I want art to moderately line the walls of my house. I want a home theatre, a room for my instrument collection, a pool table, a gym, and a bar. I want secret passages in my house and I want a round foyer, with two staircases. I want to be fit and gorgeous. Not oh he looks pretty good for his size, no. I want to be, "you could wash clothes on his abs." and "I would give anything if he'd just look at me." I want to be comfortable, not arrogant. 

In another life, I would have liked to be able to come home to a loving wife and 2 daughters. Now, I want to be devoted to my livelihood. I don't want to have to ask ,"how much?" I want it not too matter. 
The Lord says that we are all equal. I don't want to presume that I'm better than anyone else. I just want to live comfortably on this earth while I have the time. 

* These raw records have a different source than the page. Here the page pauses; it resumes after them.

-- pv_equiv track=rewrite | github.com/bautrey/linkedin-ingestion | scripts/test_performance_report.py | _extract_collected_count
-- ===== SOURCE A (Python) =====
-- def _extract_collected_count(output: str) -> int:
--     """Extract collected test count from pytest output."""
--     for line in output.split('\n'):
--         if "collected" in line:
--             try:
--                 parts = line.split()
--                 for i, part in enumerate(parts):
--                     if "collected" in part and i > 0:
--                         return int(parts[i-1])
--             except (ValueError, IndexError):
--                 pass
--     return 0
-- ===== SOURCE B (Python) =====
-- def _to_int(tok):
--     try:
--         return int(tok)
--     except ValueError:
--         return None
--
--
-- def _extract_collected_count(output: str) -> int:
--     """Extract collected test count from pytest output."""
--     # Stage 1: collect, per collected-bearing line, the token preceding the
--     # first 'collected'-containing token at a positive index (one candidate per line).
--     cands = []
--     for line in output.split('\n'):
--         if "collected" in line:
--             parts = line.split()
--             hit = next((k for k in range(1, len(parts)) if "collected" in parts[k]), None)
--             if hit is not None:
--                 cands.append(parts[hit - 1])
--     # Stage 2: first candidate that parses as an int wins.
--     for n in map(_to_int, cands):
--         if n is not None:
--             return n
--     return 0
-- ===== Notes on version B (the rewrite author's own statement) =====
-- stated objective: alternative
-- what changed: Replaces A's nested early-return loop (enumerate with i>0 test and try/except around the whole inner loop) by a two-stage pipeline: a first pass materialises one candidate token per collected-bearing line (the predecessor of the first positive-index 'collected' token, found by an index search over range(1,len)), and a second pass returns the first candidate that parses as an int.
import Mathlib
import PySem

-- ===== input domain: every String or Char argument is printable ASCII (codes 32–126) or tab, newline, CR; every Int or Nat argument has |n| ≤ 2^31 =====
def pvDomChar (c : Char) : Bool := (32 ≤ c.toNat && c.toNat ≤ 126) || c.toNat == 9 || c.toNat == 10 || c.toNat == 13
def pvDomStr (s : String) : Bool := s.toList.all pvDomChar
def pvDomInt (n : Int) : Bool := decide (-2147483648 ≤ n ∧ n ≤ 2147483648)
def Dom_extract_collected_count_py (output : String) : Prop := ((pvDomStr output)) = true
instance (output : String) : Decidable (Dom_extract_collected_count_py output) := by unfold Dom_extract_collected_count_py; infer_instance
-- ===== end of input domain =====

-- B replaces A's nested early-return loop by a two-stage pipeline (candidate list, then first parse); same cost, alternative structure.

-- ===== PORT A =====
-- inner 'for i, part in enumerate(parts): if "collected" in part and i > 0: return int(parts[i-1])'
-- wrapped in try/except (ValueError, IndexError): some v = return v, none = fall through to next line
def pvA_inner (parts : List String) : List (Int × String) → Option Int
  | [] => none
  | (i, part) :: rest =>
    if PySem.Str.isIn "collected" part = true ∧ 0 < i then
      PySem.Int.ofStr? (PySem.List.pyGetD parts (i - 1) "")
    else pvA_inner parts rest

-- outer 'for line in output.split('\n')'
def pvA_lines : List String → Int
  | [] => 0
  | line :: rest =>
    if PySem.Str.isIn "collected" line = true then
      match pvA_inner (PySem.Str.split₀ line) (PySem.List.enumerate (PySem.Str.split₀ line) 0) with
      | some v => v
      | none => pvA_lines rest
    else pvA_lines rest

def extract_collected_count_py (output : String) : Int :=
  pvA_lines ((PySem.Str.split? output "\n").getD [])

-- ===== PORT B =====
-- 'next((k for k in range(1, len(parts)) if "collected" in parts[k]), None)':
-- the index scan over parts[1:], carrying the current index k (starting at 1); exact
def pvB_hit : List String → Int → Option Int
  | [], _ => none
  | tok :: rest, k =>
    if PySem.Str.isIn "collected" tok = true then some k else pvB_hit rest (k + 1)

-- stage 1: one candidate token per collected-bearing line ('cands.append(parts[hit-1])')
def pvB_cands : List String → List String
  | [] => []
  | line :: rest =>
    if PySem.Str.isIn "collected" line = true then
      match pvB_hit ((PySem.Str.split₀ line).drop 1) 1 with
      | some k => PySem.List.pyGetD (PySem.Str.split₀ line) (k - 1) "" :: pvB_cands rest
      | none => pvB_cands rest
    else pvB_cands rest

-- stage 2: 'for n in map(_to_int, cands): if n is not None: return n' ; '_to_int' = ofStr?
def pvB_first : List String → Int
  | [] => 0
  | c :: rest =>
    match PySem.Int.ofStr? c with
    | some n => n
    | none => pvB_first rest

def extract_collected_count_py_alt (output : String) : Int :=
  pvB_first (pvB_cands ((PySem.Str.split? output "\n").getD []))

-- ===== PRECONDITION & SPEC =====
def Spec_extract_collected_count_py (output : String) (out : Int) : Prop := out = extract_collected_count_py_alt output
instance (output : String) (out : Int) : Decidable (Spec_extract_collected_count_py output out) := by unfold Spec_extract_collected_count_py; infer_instance

-- ===== CLAIM (what is proved, stated in full; the proofs are below) =====
def Claim_equal_extract_collected_count_py : Prop := ∀ (output : String), Dom_extract_collected_count_py output → Spec_extract_collected_count_py output (extract_collected_count_py output)

-- ===== LEMMAS AND PROOFS =====

-- A's enumerate scan from index pre.length (≥ 1) over tail, inside parts = pre ++ tail,
-- equals B's index scan pvB_hit over tail followed by the single candidate parse.
lemma pv_aux (tail : List String) : ∀ (pre : List String), 1 ≤ pre.length →
    pvA_inner (pre ++ tail) (PySem.List.enumerate tail (pre.length : Int)) =
    (pvB_hit tail (pre.length : Int)).bind
      (fun k => PySem.Int.ofStr? (PySem.List.pyGetD (pre ++ tail) (k - 1) "")) := by
  induction tail with
  | nil =>
    intro pre _
    simp [PySem.List.enumerate_nil, pvA_inner, pvB_hit]
  | cons t ts ih =>
    intro pre hpre
    rw [PySem.List.enumerate_cons]
    show pvA_inner (pre ++ t :: ts) _ = _
    unfold pvA_inner pvB_hit
    by_cases h : PySem.Str.isIn "collected" t = true
    · rw [if_pos ⟨h, by exact_mod_cast hpre⟩, if_pos h]
      rfl
    · rw [if_neg (by tauto), if_neg h]
      have := ih (pre ++ [t]) (by simp)
      simpa [List.append_assoc, add_comm] using this

-- per line: A's inner result = B's hit-then-parse on that line's parts
lemma pv_inner_eq (parts : List String) :
    pvA_inner parts (PySem.List.enumerate parts 0) =
    (pvB_hit (parts.drop 1) 1).bind
      (fun k => PySem.Int.ofStr? (PySem.List.pyGetD parts (k - 1) "")) := by
  cases parts with
  | nil => simp [PySem.List.enumerate_nil, pvA_inner, pvB_hit]
  | cons a suf =>
    rw [PySem.List.enumerate_cons]
    show pvA_inner (a :: suf) _ = _
    unfold pvA_inner
    rw [if_neg (by simp)]
    have := pv_aux suf [a] (by simp)
    simpa using this

lemma pv_lines_eq : ∀ ls : List String, pvA_lines ls = pvB_first (pvB_cands ls) := by
  intro ls
  induction ls with
  | nil => rfl
  | cons line rest ih =>
    unfold pvA_lines pvB_cands
    by_cases h : PySem.Str.isIn "collected" line = true
    · rw [if_pos h, if_pos h, pv_inner_eq, List.drop_one]
      cases hh : pvB_hit (PySem.Str.split₀ line).tail 1 with
      | none => simpa [hh] using ih
      | some k =>
        simp only [Option.bind_some]
        cases hp : PySem.Int.ofStr? (PySem.List.pyGetD (PySem.Str.split₀ line) (k - 1) "") with
        | none => simp [pvB_first, hp, ih]
        | some v => simp [pvB_first, hp]
    · rw [if_neg h, if_neg h]; exact ih

-- ===== VERDICT (by name: the statement is the Claim_ definition above) =====
theorem extract_collected_count_py_spec : Claim_equal_extract_collected_count_py := by
  intro output _
  unfold Spec_extract_collected_count_py extract_collected_count_py extract_collected_count_py_alt
  exact pv_lines_eq _
-- pv_equiv track=rewrite | github.com/sajith/pce | LoadBalancing/RandomTopologyGenerator.py | lhsbw
-- ===== SOURCE A (Python) =====
-- import copy
--
-- def zerolistmaker(n):
--     listofzeros = [0] * n
--     return listofzeros
--
-- def lhsbw(request_list, inputmatrix):
--     bwconstraints = []
--     zeros = zerolistmaker(len(inputmatrix[0])*len(request_list))
--     for i in range(len(inputmatrix[0])):
--         addzeros = copy.deepcopy(zeros)
--         bwconstraints.append(addzeros)
--         count = 0
--         for request in request_list:
--             bwconstraints[i][i+count * len(inputmatrix[0])] = request[2]
--             count += 1
--     return bwconstraints
-- ===== SOURCE B (Python) =====
-- def lhsbw(request_list, inputmatrix):
--     cols = len(inputmatrix[0])
--     rows = [[] for _ in range(cols)]
--     for request in request_list:
--         for i, row in enumerate(rows):
--             row += [0] * i + [request[2]] + [0] * (cols - 1 - i)
--     return rows
-- ===== Notes on version B (the rewrite author's own statement) =====
-- stated objective: alternative
-- what changed: A builds the matrix row-major: for each row it deep-copies a full-width zero row and scatters request[2] into it at i+count*cols; B builds it request-major: it starts from cols empty rows and, for each request, extends every row with that request's diagonal block assembled from zero-run segments [0]*i+[v]+[0]*(cols-1-i), so no pre-allocated zero template, no index arithmetic and no in-place scatter.
import Mathlib
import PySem

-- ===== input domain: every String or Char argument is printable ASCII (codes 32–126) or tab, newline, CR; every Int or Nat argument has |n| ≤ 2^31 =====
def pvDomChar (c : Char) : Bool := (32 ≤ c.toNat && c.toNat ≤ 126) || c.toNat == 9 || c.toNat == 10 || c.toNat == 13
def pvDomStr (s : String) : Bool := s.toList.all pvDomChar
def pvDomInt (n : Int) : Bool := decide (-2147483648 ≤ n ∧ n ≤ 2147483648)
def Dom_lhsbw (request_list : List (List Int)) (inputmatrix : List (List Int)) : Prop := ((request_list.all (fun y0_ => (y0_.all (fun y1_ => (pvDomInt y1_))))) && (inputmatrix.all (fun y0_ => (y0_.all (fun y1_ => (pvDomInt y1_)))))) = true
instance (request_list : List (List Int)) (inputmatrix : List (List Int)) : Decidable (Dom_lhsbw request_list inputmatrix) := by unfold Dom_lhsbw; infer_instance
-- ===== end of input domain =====

-- B builds the matrix request-major (extend every row with that request's diagonal
-- block made of zero-run segments) instead of A's row-major zero-template scatter
-- (objective: alternative decomposition, same cost).

-- ===== PORT A =====
def zerolistmakerL (n : Nat) : List Int := List.replicate n 0

-- literal port of A: append a deep copy of the zero row, then scatter request[2]
-- at position i + count*cols while incrementing count.  (Out-of-range accesses that
-- make Python raise are excluded by Pre_lhsbw; there `getD` is exact.)
def lhsbw (request_list : List (List Int)) (inputmatrix : List (List Int)) : List (List Int) :=
  let cols := (inputmatrix.getD 0 []).length
  let zeros := zerolistmakerL (cols * request_list.length)
  (List.range cols).foldl (fun bwconstraints i =>
    let p := request_list.foldl
      (fun (p : List Int × Nat) request =>
        (p.1.set (i + p.2 * cols) (request.getD 2 0), p.2 + 1))
      (zeros, 0)
    bwconstraints ++ [p.1]) []

-- ===== PORT B =====
-- literal port of B: start from cols empty rows; for each request extend row i
-- (enumerate = mapIdx) with the block [0]*i ++ [request[2]] ++ [0]*(cols-1-i)
def lhsbw_alt (request_list : List (List Int)) (inputmatrix : List (List Int)) : List (List Int) :=
  let cols := (inputmatrix.getD 0 []).length
  request_list.foldl (fun rows request =>
    rows.mapIdx (fun i row =>
      row ++ (List.replicate i 0 ++ [request.getD 2 0] ++ List.replicate (cols - 1 - i) 0)))
    (List.replicate cols [])

-- ===== PRECONDITION & SPEC =====
-- Pre_ excludes exactly the inputs where Python A raises: empty inputmatrix
-- (IndexError on inputmatrix[0]) and, when there is at least one column, any
-- request shorter than 3 (IndexError on request[2]).  B raises at the same inputs.
def Pre_lhsbw (request_list : List (List Int)) (inputmatrix : List (List Int)) : Prop :=
  inputmatrix ≠ [] ∧
    ((inputmatrix.getD 0 []).length = 0 ∨ ∀ r ∈ request_list, 3 ≤ r.length)
instance (request_list : List (List Int)) (inputmatrix : List (List Int)) : Decidable (Pre_lhsbw request_list inputmatrix) := by unfold Pre_lhsbw; infer_instance
def pvWitness_lhsbw : List (List Int) × List (List Int) := ([[1, 2, 5], [0, 1, 7]], [[0, 0]])

def Spec_lhsbw (request_list : List (List Int)) (inputmatrix : List (List Int)) (out : List (List Int)) : Prop := out = lhsbw_alt request_list inputmatrix
instance (request_list : List (List Int)) (inputmatrix : List (List Int)) (out : List (List Int)) : Decidable (Spec_lhsbw request_list inputmatrix out) := by unfold Spec_lhsbw; infer_instance

-- ===== CLAIM (what is proved, stated in full; the proofs are below) =====
def Claim_equal_lhsbw : Prop := ∀ (request_list : List (List Int)) (inputmatrix : List (List Int)), Dom_lhsbw request_list inputmatrix → Pre_lhsbw request_list inputmatrix → Spec_lhsbw request_list inputmatrix (lhsbw request_list inputmatrix)

-- ===== LEMMAS AND PROOFS =====

-- the canonical value both programs compute: row i lists, request after request,
-- the block with request[2] in column i
def canonRow (request_list : List (List Int)) (cols i : Nat) : List Int :=
  request_list.flatMap (fun r =>
    (List.range cols).map (fun j => if j = i then r.getD 2 0 else (0 : Int)))

-- a zero row with one entry scattered in = the canonical block
theorem block_set_eq (cols i : Nat) (v : Int) :
    (List.replicate cols (0 : Int)).set i v
      = (List.range cols).map (fun j => if j = i then v else (0 : Int)) := by
  apply List.ext_getElem
  · simp
  · intro j hj _
    simp only [List.getElem_set, List.getElem_replicate, List.getElem_map, List.getElem_range]
    by_cases h : i = j
    · simp [h]
    · rw [if_neg h, if_neg (fun hh => h (Eq.symm hh))]

-- B's zero-run block = the canonical block
theorem block_runs_eq (cols i : Nat) (hi : i < cols) (v : Int) :
    List.replicate i (0 : Int) ++ [v] ++ List.replicate (cols - 1 - i) 0
      = (List.range cols).map (fun j => if j = i then v else (0 : Int)) := by
  apply List.ext_getElem
  · simp; omega
  · intro j hj _
    simp only [List.getElem_map, List.getElem_range]
    by_cases h1 : j < i
    · rw [List.getElem_append_left (by simp; omega),
          List.getElem_append_left (by simpa using h1)]
      simp [Nat.ne_of_lt h1]
    · by_cases h2 : j = i
      · subst h2
        rw [List.getElem_append_left (by simp)]
        rw [List.getElem_append_right (by simp)]
        simp
      · rw [List.getElem_append_right (by simp; omega)]
        simp
        omega

-- mapIdx over a map of range: pointwise action
theorem mapIdx_map_range {α β : Type} (n : Nat) (g : Nat → α) (h : Nat → α → β) :
    (List.map g (List.range n)).mapIdx (fun i row => h i row)
      = List.map (fun i => h i (g i)) (List.range n) := by
  apply List.ext_getElem
  · simp
  · intro j hj _
    simp

-- B's fold invariant: starting from rows = map f (range cols), each request
-- appends its canonical block to every row
theorem alt_fold_eq (cols : Nat) :
    ∀ (rl : List (List Int)) (f : Nat → List Int),
      (rl.foldl (fun rows request =>
          rows.mapIdx (fun i row =>
            row ++ (List.replicate i 0 ++ [request.getD 2 0] ++ List.replicate (cols - 1 - i) 0)))
        (List.map f (List.range cols)))
      = List.map (fun i => f i ++ canonRow rl cols i) (List.range cols) := by
  intro rl
  induction rl with
  | nil => intro f; simp [canonRow]
  | cons r rl ih =>
    intro f
    simp only [List.foldl_cons]
    rw [mapIdx_map_range]
    rw [ih (fun i => f i ++ (List.replicate i 0 ++ [r.getD 2 0] ++ List.replicate (cols - 1 - i) 0))]
    apply List.map_congr_left
    intro i hi
    have hi' : i < cols := List.mem_range.mp hi
    rw [block_runs_eq cols i hi']
    simp [canonRow]

-- A's inner scatter loop builds exactly the canonical row
theorem inner_eq (i cols : Nat) (hi : i < cols) :
    ∀ (rl : List (List Int)) (t : List Int) (k0 : Nat), t.length = cols * k0 →
      (rl.foldl
        (fun (p : List Int × Nat) request =>
          (p.1.set (i + p.2 * cols) (request.getD 2 0), p.2 + 1))
        (t ++ List.replicate (cols * rl.length) 0, k0)).1
      = t ++ canonRow rl cols i := by
  intro rl
  induction rl with
  | nil => intro t k0 _; simp [canonRow]
  | cons r rl ih =>
    intro t k0 ht
    have hsplit : List.replicate (cols * (r :: rl).length) (0 : Int)
        = List.replicate cols 0 ++ List.replicate (cols * rl.length) 0 := by
      rw [← List.replicate_add]
      congr 1
      simp [List.length_cons, Nat.mul_succ, Nat.add_comm]
    have hidx : i + k0 * cols = t.length + i := by
      rw [ht, Nat.mul_comm]; omega
    have hset : (t ++ (List.replicate cols (0 : Int) ++ List.replicate (cols * rl.length) 0)).set
          (i + k0 * cols) (r.getD 2 0)
        = (t ++ ((List.replicate cols (0 : Int)).set i (r.getD 2 0)
            ++ List.replicate (cols * rl.length) 0)) := by
      rw [hidx, List.set_append, if_neg (by omega)]
      congr 1
      rw [Nat.add_sub_cancel_left, List.set_append, if_pos (by simpa using hi)]
    simp only [List.foldl_cons, hsplit, hset]
    rw [← List.append_assoc]
    rw [ih (t ++ (List.replicate cols (0 : Int)).set i (r.getD 2 0)) (k0 + 1)
        (by simp [ht, Nat.mul_succ])]
    rw [block_set_eq cols i]
    simp [canonRow]

-- ===== VERDICT (by name: the statement is the Claim_ definition above) =====
theorem lhsbw_spec : Claim_equal_lhsbw := by
  intro request_list inputmatrix _ _
  show lhsbw request_list inputmatrix = lhsbw_alt request_list inputmatrix
  unfold lhsbw lhsbw_alt zerolistmakerL
  rw [PySem.List.foldl_append_singleton_eq_map]
  simp only [List.nil_append]
  have hrep : (List.replicate ((inputmatrix.getD 0 []).length) ([] : List Int))
      = List.map (fun _ => ([] : List Int)) (List.range ((inputmatrix.getD 0 []).length)) := by
    simp [List.map_const']
  rw [hrep, alt_fold_eq]
  apply List.map_congr_left
  intro i hi
  have hi' : i < (inputmatrix.getD 0 []).length := List.mem_range.mp hi
  have := inner_eq i ((inputmatrix.getD 0 []).length) hi' request_list [] 0 (by simp)
  simpa using this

I wish could be a good person, but with dreams like these there's no room.

How do I differentiate myself from everyone else without condemning myself?

As far as women...I'm not swearing off women. I just have no interest in people who are not interested in me. I'm an aggressive, mature person and that is not the best way to win friends or foster relationships. But before this realization and even after will still persist my idea of a perfect mate:
A lover of Foreign foods, cultures, and languages
Able to blend in in a room
Ambitious
Pretty eyes
Enjoys a casual debate
Organized
French/Spanish
Good hair
good hygiene
Intelligent
Music lover
Comfortable with themselves
Down to earth.

Wednesday, May 21, 2008

Life in Oklahoma

So, this is a huge change from Atlanta. Here I am with no job, no friends, I've been cut off and I am out of money. Besides all of that, the city is super boring. There aren't a whole lot of places to hang out other than bricktown as far as I know. I've been hanging out at some Jazz spots. But nothing major. 

So right now, I've been doing that P90X not only to occupy my time but to get fit so that I can look great for the next semester. I'm not sure if I'm going to stay in school in macon or whether I'm going to transfer. We'll see how it all pans out over the next couple of weeks.